Loading weights for CPU model while trained on GPU

This is not a very complicated issue, but I am not sure what is the best way to load the weights into the cpu when the model was trained on a GPU, thus here is my solution:

model = torch.load('mymodel')
self.model = model.cpu().double()

I am not sure if this should be a bug, also this discussion is related link.

2 Likes

There is an option in torch.load to map the parameters from one specified device to another.
As pointed out in the link you send, there is a way of forcing all GPU tensors to be in CPU while loading, which I copy here:

torch.load('my_file.pt', map_location=lambda storage, loc: storage)
18 Likes

Quick question… this only seems to work when the model is trained on one GPU. If I train my model on multiple GPUs, save it, and then try to load on the CPU I get this error: KeyError: 'unexpected key "module.conv1.weight" in state_dict' Is there something different that needs to happen during saving/loading for multiple GPUs?
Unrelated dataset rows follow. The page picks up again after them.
-- pv_equiv track=rewrite | github.com/mello9494/MachineLearning | Homework/Homework8/Exercise1/Exercise1.py | min_non_repeating
-- ===== SOURCE A (Python) =====
-- def min_non_repeating(nums):
--     min_val = nums[0]
--     vals = {}
--
--     for i in range(len(nums)):
--         if nums[i] in vals:
--             vals[nums[i]] += 1
--         else:
--             vals[nums[i]] = 1
--
--         min_val = max(nums[i], min_val)
--
--     for i in vals:
--         if vals[i] == 1 and i < min_val:
--             min_val = i
--
--     return min_val
-- ===== SOURCE B (Python) =====
-- def min_non_repeating(nums):
--     s = sorted(nums)
--     smallest_unique = None
--     i = 0
--     n = len(s)
--     while i < n:
--         if i + 1 == n or s[i] != s[i + 1]:
--             smallest_unique = s[i]
--             break
--         v = s[i]
--         while i < n and s[i] == v:
--             i += 1
--     last = s[-1]
--     if smallest_unique is None:
--         return last
--     return min(smallest_unique, last)
-- ===== Notes on version B (the rewrite author's own statement) =====
-- stated objective: alternative
-- what changed: B sorts a copy of the list and scans consecutive runs for the first run of length 1 (the smallest unique value), taking min with the last (max) element, instead of A's dict-counting pass plus a key re-scan; Pre_ only excludes the empty list, where both raise IndexError.
import Mathlib
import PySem

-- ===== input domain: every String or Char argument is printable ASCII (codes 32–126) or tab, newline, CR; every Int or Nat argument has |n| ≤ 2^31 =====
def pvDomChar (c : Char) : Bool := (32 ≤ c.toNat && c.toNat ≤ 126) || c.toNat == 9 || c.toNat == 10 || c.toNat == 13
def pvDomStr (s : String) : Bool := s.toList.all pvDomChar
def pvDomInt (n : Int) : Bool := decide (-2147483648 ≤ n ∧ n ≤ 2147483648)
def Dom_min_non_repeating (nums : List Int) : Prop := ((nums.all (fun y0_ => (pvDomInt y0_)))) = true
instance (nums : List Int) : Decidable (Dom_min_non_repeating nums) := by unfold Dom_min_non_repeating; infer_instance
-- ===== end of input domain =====

-- B sorts a copy and scans consecutive runs for the first (smallest) unique value instead of
-- building a hash counter and re-scanning its keys; objective: alternative decomposition.

-- ===== PORT A =====
def min_non_repeating (nums : List Int) : Int :=
  match PySem.List.pyGet? nums 0 with
  | none => 0  -- nums[0] raises IndexError on []; excluded by Pre_
  | some first =>
    let st := (PySem.List.pyRange 0 (nums.length : Int) 1).foldl
      (fun (st : PySem.Dict Int Int × Int) i =>
        let x := PySem.List.pyGetD nums i 0
        (if st.1.contains x then st.1.insert x (st.1.getD x 0 + 1)
         else st.1.insert x 1,
         max x st.2))
      (PySem.Dict.empty, first)
    st.1.keys.foldl (fun m k => if st.1.getD k 0 = 1 ∧ k < m then k else m) st.2

-- ===== PORT B =====
-- the run scan of Source B: advance past each run of equal values; the first run of length 1
-- yields the smallest unique value (the list is sorted)
def pvFirstUnique : List Int → Option Int
  | [] => none
  | [x] => some x
  | x :: y :: rest =>
    if x = y then pvFirstUnique ((y :: rest).dropWhile (fun z => z == x))
    else some x
termination_by l => l.length
decreasing_by
  have h := ((y :: rest).dropWhile_sublist (p := fun z => z == x)).length_le
  simp only [List.length_cons] at *
  omega

def min_non_repeating_alt (nums : List Int) : Int :=
  let s := PySem.List.sorted nums (fun x => x) false
  match PySem.List.pyGet? s (-1) with
  | none => 0  -- s[-1] raises IndexError on []; excluded by Pre_
  | some last =>
    match pvFirstUnique s with
    | none => last
    | some u => min u last

-- ===== PRECONDITION & SPEC =====
def Pre_min_non_repeating (nums : List Int) : Prop := nums ≠ []
instance (nums : List Int) : Decidable (Pre_min_non_repeating nums) := by
  unfold Pre_min_non_repeating; infer_instance

def pvWitness_min_non_repeating : List Int := [3, 1, 2, 2]

def Spec_min_non_repeating (nums : List Int) (out : Int) : Prop := out = min_non_repeating_alt nums
instance (nums : List Int) (out : Int) : Decidable (Spec_min_non_repeating nums out) := by
  unfold Spec_min_non_repeating; infer_instance

-- ===== CLAIM (what is proved, stated in full; the proofs are below) =====
def Claim_equal_min_non_repeating : Prop := ∀ (nums : List Int), Dom_min_non_repeating nums → Pre_min_non_repeating nums → Spec_min_non_repeating nums (min_non_repeating nums)

-- ===== LEMMAS AND PROOFS =====

-- the answer both programs compute: min over {max nums} ∪ {values occurring exactly once}
def pvIsAns (nums : List Int) (M r : Int) : Prop :=
  (r = M ∨ (r ∈ nums ∧ nums.count r = 1)) ∧ r ≤ M ∧ ∀ k ∈ nums, nums.count k = 1 → r ≤ k

theorem pvIsAns_unique {nums : List Int} {M r₁ r₂ : Int}
    (h₁ : pvIsAns nums M r₁) (h₂ : pvIsAns nums M r₂) : r₁ = r₂ := by
  obtain ⟨m₁, le₁, lo₁⟩ := h₁
  obtain ⟨m₂, le₂, lo₂⟩ := h₂
  apply le_antisymm
  · rcases m₂ with h | ⟨hm, hc⟩
    · omega
    · exact lo₁ _ hm hc
  · rcases m₁ with h | ⟨hm, hc⟩
    · omega
    · exact lo₂ _ hm hc

theorem pv_fold_min_isAns (cnt : Int → Int) (ks : List Int) (M : Int) :
    let r := ks.foldl (fun m k => if cnt k = 1 ∧ k < m then k else m) M
    (r = M ∨ (r ∈ ks ∧ cnt r = 1)) ∧ r ≤ M ∧ ∀ k ∈ ks, cnt k = 1 → r ≤ k := by
  induction ks generalizing M with
  | nil => simp
  | cons k ks ih =>
    simp only [List.foldl_cons, List.mem_cons]
    split_ifs with h
    · obtain ⟨hm, hle, hlo⟩ := ih k
      refine ⟨?_, by omega, ?_⟩
      · rcases hm with h' | ⟨h1, h2⟩
        · exact Or.inr ⟨Or.inl h', by rw [h']; exact h.1⟩
        · exact Or.inr ⟨Or.inr h1, h2⟩
      · rintro j (rfl | hj) hc
        · omega
        · exact hlo j hj hc
    · obtain ⟨hm, hle, hlo⟩ := ih M
      refine ⟨?_, hle, ?_⟩
      · rcases hm with h' | ⟨h1, h2⟩
        · exact Or.inl h'
        · exact Or.inr ⟨Or.inr h1, h2⟩
      · rintro j (rfl | hj) hc
        · have : ¬ j < M := fun hlt => h ⟨hc, hlt⟩
          omega
        · exact hlo j hj hc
This is a different issue, and is related to [solved] KeyError: 'unexpected key "module.encoder.embedding.weight" in state_dict'

Perfect, thanks for the clarification. I ended up using the conversion suggested in your linked post.

Thanks for the suggestion!

Wait, I don’t get it…
So in the lambda:

torch.load('my_file.pt', map_location=lambda storage, loc: storage)

storage and loc are supposed to be replaced by the variable I want to store the value in and the target location (CPU or GPU number) respectively, right? But how do I specify the location? Are there any ‘keywords’ to do so?

2 Likes

I have a related question, I have a shared model trained on GPU, and another process needs this model for inference on CPU. So I use a shared model and use the following command to load this shared model

    cpu_model.load_state_dict(gpu_model.cpu().state_dict())

however, this won’t work and returns CUDA error(3), initialization error, what happened?

3 Likes

If I load model with your hack and set model.train(‘True’) and trying even inference it fails. So it do not work for all cases (finetune on CPU after training on GPU not working).